**What you should do:** Every line between the top of the data below and the line with "result.append('|' + '---|' * max(cols, 1))", both ends included, must be retyped exactly.

### Provided entries ###

-- pv_equiv track=rewrite | github.com/woosung-na/AI-SERVICE_MiniProject | agents/formatting_node.py | _fix_markdown_tables
-- ===== SOURCE A (Python) =====
-- def _fix_markdown_tables(text: str) -> str:
--     """헤더 행 직후에만 구분선 삽입 (데이터 행 사이 삽입 방지)"""
--     lines = text.split('\n')
--     result = []
--     for i, line in enumerate(lines):
--         result.append(line)
--         if '|' in line and i + 1 < len(lines):
--             next_line = lines[i + 1]
--             prev_line = lines[i - 1] if i > 0 else ''
--             is_first_table_row = '|' not in prev_line
--             if (is_first_table_row
--                     and '|' in next_line
--                     and '---' not in next_line
--                     and '---' not in line):
--                 cols = line.count('|') - 1
--                 result.append('|' + '---|' * max(cols, 1))
--     return '\n'.join(result)
-- ===== SOURCE B (Python) =====
-- def _fix_markdown_tables(text: str) -> str:
--     """Block-based rewrite: group consecutive '|' lines, insert the separator
--     after the first row of each multi-row table block when neither of the
--     first two rows contains '---'."""
--     lines = text.split('\n')
--     out = []
--     i = 0
--     n = len(lines)
--     while i < n:
--         if '|' not in lines[i]:
--             out.append(lines[i])
--             i += 1
--             continue
--         # maximal block of consecutive pipe lines
--         j = i
--         while j < n and '|' in lines[j]:
--             j += 1
--         block = lines[i:j]
--         out.append(block[0])
--         if len(block) >= 2 and '---' not in block[0] and '---' not in block[1]:
--             out.append('|' + '---|' * max(block[0].count('|') - 1, 1))
--         out.extend(block[1:])
--         i = j
--     return '\n'.join(out)
-- ===== Notes on version B (the rewrite author's own statement) =====
-- stated objective: alternative
-- what changed: B first groups the split lines into maximal blocks of consecutive pipe-containing lines and emits each block at once (separator row after a block's first line when the block has a second line and neither of the first two lines contains a dash run), instead of A's per-index loop that re-reads the previous and next line for every line.
import Mathlib
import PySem

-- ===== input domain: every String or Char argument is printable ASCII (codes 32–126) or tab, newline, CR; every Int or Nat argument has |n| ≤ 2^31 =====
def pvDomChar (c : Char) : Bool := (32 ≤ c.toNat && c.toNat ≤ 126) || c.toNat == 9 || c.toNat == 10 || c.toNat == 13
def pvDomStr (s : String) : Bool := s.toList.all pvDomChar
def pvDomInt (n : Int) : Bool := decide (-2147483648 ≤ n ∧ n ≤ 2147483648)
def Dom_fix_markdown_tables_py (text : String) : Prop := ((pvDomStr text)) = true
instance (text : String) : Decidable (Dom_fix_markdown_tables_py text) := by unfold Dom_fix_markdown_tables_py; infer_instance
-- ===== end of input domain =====

-- B regroups the work by maximal blocks of consecutive pipe-containing lines instead of A's
-- per-index prev/next lookups; same cost, different decomposition ("alternative").

-- shared separator builder: both Pythons contain the literal expression
-- '|' + '---|' * max(line.count('|') - 1, 1)
def pvSep (line : String) : String :=
  String.ofList ('|' :: PySem.List.pyRepeat ['-', '-', '-', '|'] (max ((PySem.Str.count line "|" : Int) - 1) 1))

-- ===== PORT A =====
def fix_markdown_tables_py (text : String) : String :=
  let lines := (PySem.Str.split? text "\n").getD []
  let result := (PySem.List.enumerate lines 0).foldl (fun result p =>
    let i := p.1
    let line := p.2
    let result := result ++ [line]
    if PySem.Str.isIn "|" line && decide (i + 1 < (lines.length : Int)) then
      let next_line := PySem.List.pyGetD lines (i + 1) ""
      let prev_line := if i > 0 then PySem.List.pyGetD lines (i - 1) "" else ""
      let is_first_table_row := !PySem.Str.isIn "|" prev_line
      if is_first_table_row && PySem.Str.isIn "|" next_line
          && !PySem.Str.isIn "---" next_line && !PySem.Str.isIn "---" line then
        result ++ [pvSep line]
      else result
    else result) []
  PySem.Str.join "\n" result

-- ===== PORT B =====
def pvPipe (l : String) : Bool := PySem.Str.isIn "|" l
def pvDash (l : String) : Bool := PySem.Str.isIn "---" l

def pvLoopB : List String → List String
  | [] => []
  | l :: ls =>
    if pvPipe l then
      -- maximal block of consecutive pipe lines is l :: blockTail
      let blockTail := ls.takeWhile pvPipe
      let rest := ls.dropWhile pvPipe
      let sepPart : List String :=
        match blockTail with
        | [] => []
        | second :: _ => if !pvDash l && !pvDash second then [pvSep l] else []
      l :: (sepPart ++ blockTail) ++ pvLoopB rest
    else l :: pvLoopB ls
termination_by ls => ls.length
decreasing_by
  · have := List.length_dropWhile_le pvPipe ls; simp; omega
  · simp

def fix_markdown_tables_py_alt (text : String) : String :=
  PySem.Str.join "\n" (pvLoopB ((PySem.Str.split? text "\n").getD []))

-- ===== PRECONDITION & SPEC =====
def Spec_fix_markdown_tables_py (text : String) (out : String) : Prop := out = fix_markdown_tables_py_alt text
instance (text : String) (out : String) : Decidable (Spec_fix_markdown_tables_py text out) := by unfold Spec_fix_markdown_tables_py; infer_instance

-- ===== CLAIM (what is proved, stated in full; the proofs are below) =====
def Claim_equal_fix_markdown_tables_py : Prop := ∀ (text : String), Dom_fix_markdown_tables_py text → Spec_fix_markdown_tables_py text (fix_markdown_tables_py text)

-- ===== LEMMAS AND PROOFS =====

-- middle representation: structural recursion carrying "previous line had a pipe"
def pvRecM : Bool → List String → List String
  | _, [] => []
  | pv, l :: ls =>
    l :: ((if pvPipe l && !pv then
             (match ls with
              | [] => []
              | n :: _ => if pvPipe n && !pvDash n && !pvDash l then [pvSep l] else [])
           else []) ++ pvRecM (pvPipe l) ls)

-- per-item contribution of A's loop body
def pvGA (lines : List String) (p : Int × String) : List String :=
  p.2 :: (if PySem.Str.isIn "|" p.2 && decide (p.1 + 1 < (lines.length : Int)) then
            (if (!PySem.Str.isIn "|" (if p.1 > 0 then PySem.List.pyGetD lines (p.1 - 1) "" else ""))
                && PySem.Str.isIn "|" (PySem.List.pyGetD lines (p.1 + 1) "")
                && !PySem.Str.isIn "---" (PySem.List.pyGetD lines (p.1 + 1) "")
                && !PySem.Str.isIn "---" p.2
             then [pvSep p.2] else [])
          else [])

def pvPrev (lines : List String) (k : Nat) : Bool :=
  pvPipe (if (k : Int) > 0 then PySem.List.pyGetD lines ((k : Int) - 1) "" else "")

lemma pvA_body (lines : List String) (acc : List String) (p : Int × String) :
    (let i := p.1
     let line := p.2
     let result := acc ++ [line]
     if PySem.Str.isIn "|" line && decide (i + 1 < (lines.length : Int)) then
       let next_line := PySem.List.pyGetD lines (i + 1) ""
       let prev_line := if i > 0 then PySem.List.pyGetD lines (i - 1) "" else ""
       let is_first_table_row := !PySem.Str.isIn "|" prev_line
       if is_first_table_row && PySem.Str.isIn "|" next_line
           && !PySem.Str.isIn "---" next_line && !PySem.Str.isIn "---" line then
         result ++ [pvSep line]
       else result
     else result) = acc ++ pvGA lines p := by
  simp only [pvGA]
  split_ifs with h1 h2 <;> simp_all

lemma pvFlat_rec (lines : List String) :
    ∀ (suf : List String) (k : Nat), lines.drop k = suf →
      (PySem.List.enumerate suf (k : Int)).flatMap (pvGA lines) = pvRecM (pvPrev lines k) suf := by
  intro suf
  induction suf with
  | nil => intro k h; simp [pvRecM]
  | cons l suf' ih =>
    intro k h
    have hk : k < lines.length := by
      have := congrArg List.length h; simp at this; omega
    have hget : lines[k]? = some l := by
      have h0 : (lines.drop k)[0]? = some l := by rw [h]; rfl
      simpa using h0
    have hdrop : lines.drop (k + 1) = suf' := by
      have h1 : (lines.drop k).drop 1 = suf' := by rw [h]; rfl
      simpa [List.drop_drop] using h1
    have hcast : ((k : Int) + 1) = ((k + 1 : Nat) : Int) := by push_cast; ring
    have hprev1 : pvPrev lines (k + 1) = pvPipe l := by
      have e : ((k + 1 : Nat) : Int) - 1 = ((k : Nat) : Int) := by push_cast; ring
      simp only [pvPrev, e, PySem.List.pyGetD_natCast]
      have : ((k + 1 : Nat) : Int) > 0 := by positivity
      simp [List.getD_eq_getElem?_getD, hget]
    rw [PySem.List.enumerate_cons, List.flatMap_cons, hcast, ih _ hdrop, hprev1]
    show pvGA lines ((k : Int), l) ++ pvRecM (pvPipe l) suf' = _
    simp only [pvRecM, pvGA, List.cons_append]
    congr 1
    congr 1
    cases hsuf : suf' with
    | nil =>
      have hlen : lines.length ≤ k + 1 := by
        rw [hsuf] at hdrop
        have := congrArg List.length hdrop; simp at this; omega
      have hc : ¬ ((k : Int) + 1 < (lines.length : Int)) := by exact_mod_cast (by omega)
      simp [hc]
    | cons n t =>
      have hlen : k + 1 < lines.length := by
        rw [hsuf] at hdrop
        have := congrArg List.length hdrop; simp at this; omega
      have hc : ((k : Int) + 1 < (lines.length : Int)) := by exact_mod_cast (by omega)
      have hgn : PySem.List.pyGetD lines ((k : Int) + 1) "" = n := by
        rw [hsuf] at hdrop
        have hn : lines[k+1]? = some n := by
          have h0 : (lines.drop (k+1))[0]? = some n := by rw [hdrop]; rfl
          simpa using h0
        rw [hcast, PySem.List.pyGetD_natCast]
        simp [List.getD_eq_getElem?_getD, hn]
      rw [hgn]
      simp only [hc, decide_true, Bool.and_true]
      cases h1 : pvPipe l <;> cases h2 : pvPrev lines k <;>
        cases h3 : pvPipe n <;> cases h4 : pvDash n <;> cases h5 : pvDash l <;>
        simp_all [pvPipe, pvDash, pvPrev]

lemma pvEnum_flat (lines : List String) :
    (PySem.List.enumerate lines 0).flatMap (pvGA lines) = pvRecM false lines := by
  have h := pvFlat_rec lines lines 0 (by simp)
  have hp : pvPrev lines 0 = false := by simp [pvPrev, pvPipe]; decide
  simpa [hp] using h

lemma pvRecM_block (rest : List String) : ∀ (blk : List String), (∀ x ∈ blk, pvPipe x = true) →
    pvRecM true (blk ++ rest) = blk ++ pvRecM true rest := by
  intro blk
  induction blk with
  | nil => simp
  | cons b bs ih =>
    intro h
    have hb : pvPipe b = true := h b (by simp)
    simp only [List.cons_append, pvRecM, hb, Bool.not_true, Bool.and_false]
    simp [ih (fun x hx => h x (by simp [hx]))]

lemma pvRecM_prev (pv pv' : Bool) (rest : List String)
    (h : ∀ r, rest.head? = some r → pvPipe r = false) :
    pvRecM pv rest = pvRecM pv' rest := by
  cases rest with
  | nil => rfl
  | cons r rs =>
    have hr : pvPipe r = false := h r rfl
    simp [pvRecM, hr]

lemma pvA_fold (lines acc : List String) :
    (PySem.List.enumerate lines 0).foldl (fun result p =>
      let i := p.1
      let line := p.2
      let result := result ++ [line]
      if PySem.Str.isIn "|" line && decide (i + 1 < (lines.length : Int)) then
        let next_line := PySem.List.pyGetD lines (i + 1) ""
        let prev_line := if i > 0 then PySem.List.pyGetD lines (i - 1) "" else ""
        let is_first_table_row := !PySem.Str.isIn "|" prev_line
        if is_first_table_row && PySem.Str.isIn "|" next_line
            && !PySem.Str.isIn "---" next_line && !PySem.Str.isIn "---" line then
          result ++ [pvSep line]
        else result
      else result) acc
    = acc ++ (PySem.List.enumerate lines 0).flatMap (pvGA lines) := by
  rw [show (fun (result : List String) (p : Int × String) =>
        let i := p.1
        let line := p.2
        let result := result ++ [line]
        if PySem.Str.isIn "|" line && decide (i + 1 < (lines.length : Int)) then
          let next_line := PySem.List.pyGetD lines (i + 1) ""
          let prev_line := if i > 0 then PySem.List.pyGetD lines (i - 1) "" else ""
          let is_first_table_row := !PySem.Str.isIn "|" prev_line
          if is_first_table_row && PySem.Str.isIn "|" next_line
              && !PySem.Str.isIn "---" next_line && !PySem.Str.isIn "---" line then
            result ++ [pvSep line]
          else result
        else result)
      = fun acc p => acc ++ pvGA lines p
    from funext fun acc => funext fun p => pvA_body lines acc p]
  exact PySem.List.foldl_append_eq_flatMap _ _ _

lemma pvLoopB_recM : ∀ ls : List String, pvLoopB ls = pvRecM false ls := by
  intro ls
  induction hn : ls.length using Nat.strong_induction_on generalizing ls with
  | _ n ih =>
    cases ls with
    | nil => simp [pvLoopB, pvRecM]
    | cons l ls =>
      cases hp : pvPipe l with
      | false =>
        rw [pvLoopB]
        simp only [hp, Bool.false_eq_true, if_false]
        rw [ih ls.length (by simp [← hn]) ls rfl]
        simp [pvRecM, hp]
      | true =>
        have hrest := ih (ls.dropWhile pvPipe).length
          (by have := List.length_dropWhile_le pvPipe ls; simp [← hn]; omega)
          (ls.dropWhile pvPipe) rfl
        have hblk : ∀ x ∈ ls.takeWhile pvPipe, pvPipe x = true :=
          fun x hx => List.mem_takeWhile_imp hx
        have hhead : ∀ r, (ls.dropWhile pvPipe).head? = some r → pvPipe r = false := by
          intro r hr
          have h2 := List.head?_dropWhile_not pvPipe ls
          rw [hr] at h2; simpa using h2
        have htail : pvRecM (pvPipe l) ls
            = ls.takeWhile pvPipe ++ pvRecM false (ls.dropWhile pvPipe) := by
          rw [hp]
          conv_lhs => rw [← List.takeWhile_append_dropWhile (p := pvPipe) (l := ls)]
          rw [pvRecM_block _ _ hblk, pvRecM_prev true false _ hhead]
        have hemit : (if pvPipe l && !false then
                        (match ls with
                         | [] => ([] : List String)
                         | n :: _ => if pvPipe n && !pvDash n && !pvDash l then [pvSep l] else [])
                      else [])
            = (match ls.takeWhile pvPipe with
               | [] => ([] : List String)
               | second :: _ => if !pvDash l && !pvDash second then [pvSep l] else []) := by
          cases ls with
          | nil => simp [hp]
          | cons a as =>
            cases hpa : pvPipe a with
            | false =>
              simp [hp, hpa]
            | true =>
              simp only [hp, List.takeWhile_cons, hpa, Bool.not_false, Bool.and_true, if_true]
              cases h4 : pvDash a <;> cases h5 : pvDash l <;> simp
        rw [pvLoopB]
        simp only [hp, if_true]
        rw [hrest]
        show _ = pvRecM false (l :: ls)
        simp only [pvRecM]
        rw [htail, hemit]
        simp

-- ===== VERDICT (by name: the statement is the Claim_ definition above) =====
theorem fix_markdown_tables_py_spec : Claim_equal_fix_markdown_tables_py := by
  intro text _
  unfold Spec_fix_markdown_tables_py fix_markdown_tables_py fix_markdown_tables_py_alt
  simp only [pvA_fold, pvLoopB_recM, pvEnum_flat, List.nil_append]
-- pv_equiv track=rewrite | github.com/zeze98/Algorithm | 프로그래머스/lv0/120869. 외계어 사전/외계어 사전.py | solution
-- ===== SOURCE A (Python) =====
-- def solution(spell, dic):
--     spell = {x : 0 for x in spell}
--     answer = 2
--     for i in dic:
--         if len(i) == len(spell):
--             for j in i:
--                 if j in spell:
--                     spell[j] += 1
--                 else:
--                     break
--             if len(set(spell.values())) == 1 and sum(set(spell.values())) == 1:
--                 answer = 1
--             spell = {x : 0 for x in spell}
--
--     return answer
-- ===== SOURCE B (Python) =====
-- def solution(spell, dic):
--     target = set(spell)
--     answer = 2
--     for word in dic:
--         if len(word) == len(target) and set(word) == target:
--             answer = 1
--     return answer
-- ===== Notes on version B (the rewrite author's own statement) =====
-- stated objective: simpler
-- what changed: B drops A's inner per-character counting loop, its dict-of-counts and the set-of-values all-ones test, and instead checks each dic word with a single length guard plus set-equality against set(spell) computed once.
-- outside the precondition, e.g. on solution([], ['']): A returns 2, B returns 1
import Mathlib
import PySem

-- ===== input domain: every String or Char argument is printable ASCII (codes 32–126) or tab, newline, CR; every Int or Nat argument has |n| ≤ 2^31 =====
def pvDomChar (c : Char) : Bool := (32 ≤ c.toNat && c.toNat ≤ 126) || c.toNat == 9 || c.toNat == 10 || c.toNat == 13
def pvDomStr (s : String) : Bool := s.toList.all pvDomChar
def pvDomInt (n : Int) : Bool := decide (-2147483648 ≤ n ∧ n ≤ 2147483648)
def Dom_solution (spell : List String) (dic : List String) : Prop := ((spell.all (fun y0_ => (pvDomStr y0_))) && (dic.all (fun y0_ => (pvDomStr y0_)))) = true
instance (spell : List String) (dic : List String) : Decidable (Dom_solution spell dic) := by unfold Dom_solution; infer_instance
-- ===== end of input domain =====

-- B replaces A's per-word character-counting dict loop by a single set-equality test per word ('simpler').

-- ===== PORT A =====
-- iterating a Python string yields one-character strings
def pvChr (c : Char) : String := String.ofList [c]

-- spell = {x : 0 for x in spell}
def pvZeroDict (spell : List String) : PySem.Dict String Int :=
  spell.foldl (fun d x => d.insert x 0) PySem.Dict.empty

-- the inner 'for j in i: if j in spell: spell[j] += 1 else: break' loop
def pvCount : List Char → PySem.Dict String Int → PySem.Dict String Int
  | [], d => d
  | c :: rest, d =>
    if d.contains (pvChr c) then pvCount rest (d.modify (pvChr c) 0 (· + 1)) else d

def solution (spell : List String) (dic : List String) : Int :=
  let spell0 := pvZeroDict spell
  dic.foldl (fun answer i =>
    if PySem.Str.len i = (spell0.size : Int) then
      let d := pvCount i.toList spell0
      let vs : PySem.Set Int := PySem.Set.ofList d.values
      if PySem.Set.len vs = 1 ∧ vs.sum = 1 then 1 else answer
    else answer) 2

-- ===== PORT B =====
def solution_alt (spell : List String) (dic : List String) : Int :=
  let target : PySem.Set String := PySem.Set.ofList spell
  dic.foldl (fun answer word =>
    if PySem.Str.len word = PySem.Set.len target ∧
       PySem.Set.equal (PySem.Set.ofList (word.toList.map pvChr)) target then 1 else answer) 2

-- ===== PRECONDITION & SPEC =====
-- Pre_ excludes only the degenerate inputs with an empty spell together with an empty word in dic: there A's
-- all-counts-equal-one test on an empty dict is vacuously false (answer 2) while B's set equality vacuously
-- holds (answer 1); neither behaviour is specified for that corner.
def Pre_solution (spell : List String) (dic : List String) : Prop := spell ≠ [] ∨ "" ∉ dic
instance (spell : List String) (dic : List String) : Decidable (Pre_solution spell dic) := by unfold Pre_solution; infer_instance
def pvWitness_solution : List String × List String := (["a"], ["a"])

def Spec_solution (spell : List String) (dic : List String) (out : Int) : Prop := out = solution_alt spell dic
instance (spell : List String) (dic : List String) (out : Int) : Decidable (Spec_solution spell dic out) := by unfold Spec_solution; infer_instance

###

**Task result:**
-- pv_equiv track=rewrite | github.com/woosung-na/AI-SERVICE_MiniProject | agents/formatting_node.py | _fix_markdown_tables
-- ===== SOURCE A (Python) =====
-- def _fix_markdown_tables(text: str) -> str:
--     """헤더 행 직후에만 구분선 삽입 (데이터 행 사이 삽입 방지)"""
--     lines = text.split('\n')
--     result = []
--     for i, line in enumerate(lines):
--         result.append(line)
--         if '|' in line and i + 1 < len(lines):
--             next_line = lines[i + 1]
--             prev_line = lines[i - 1] if i > 0 else ''
--             is_first_table_row = '|' not in prev_line
--             if (is_first_table_row
--                     and '|' in next_line
--                     and '---' not in next_line
--                     and '---' not in line):
--                 cols = line.count('|') - 1
--                 result.append('|' + '---|' * max(cols, 1))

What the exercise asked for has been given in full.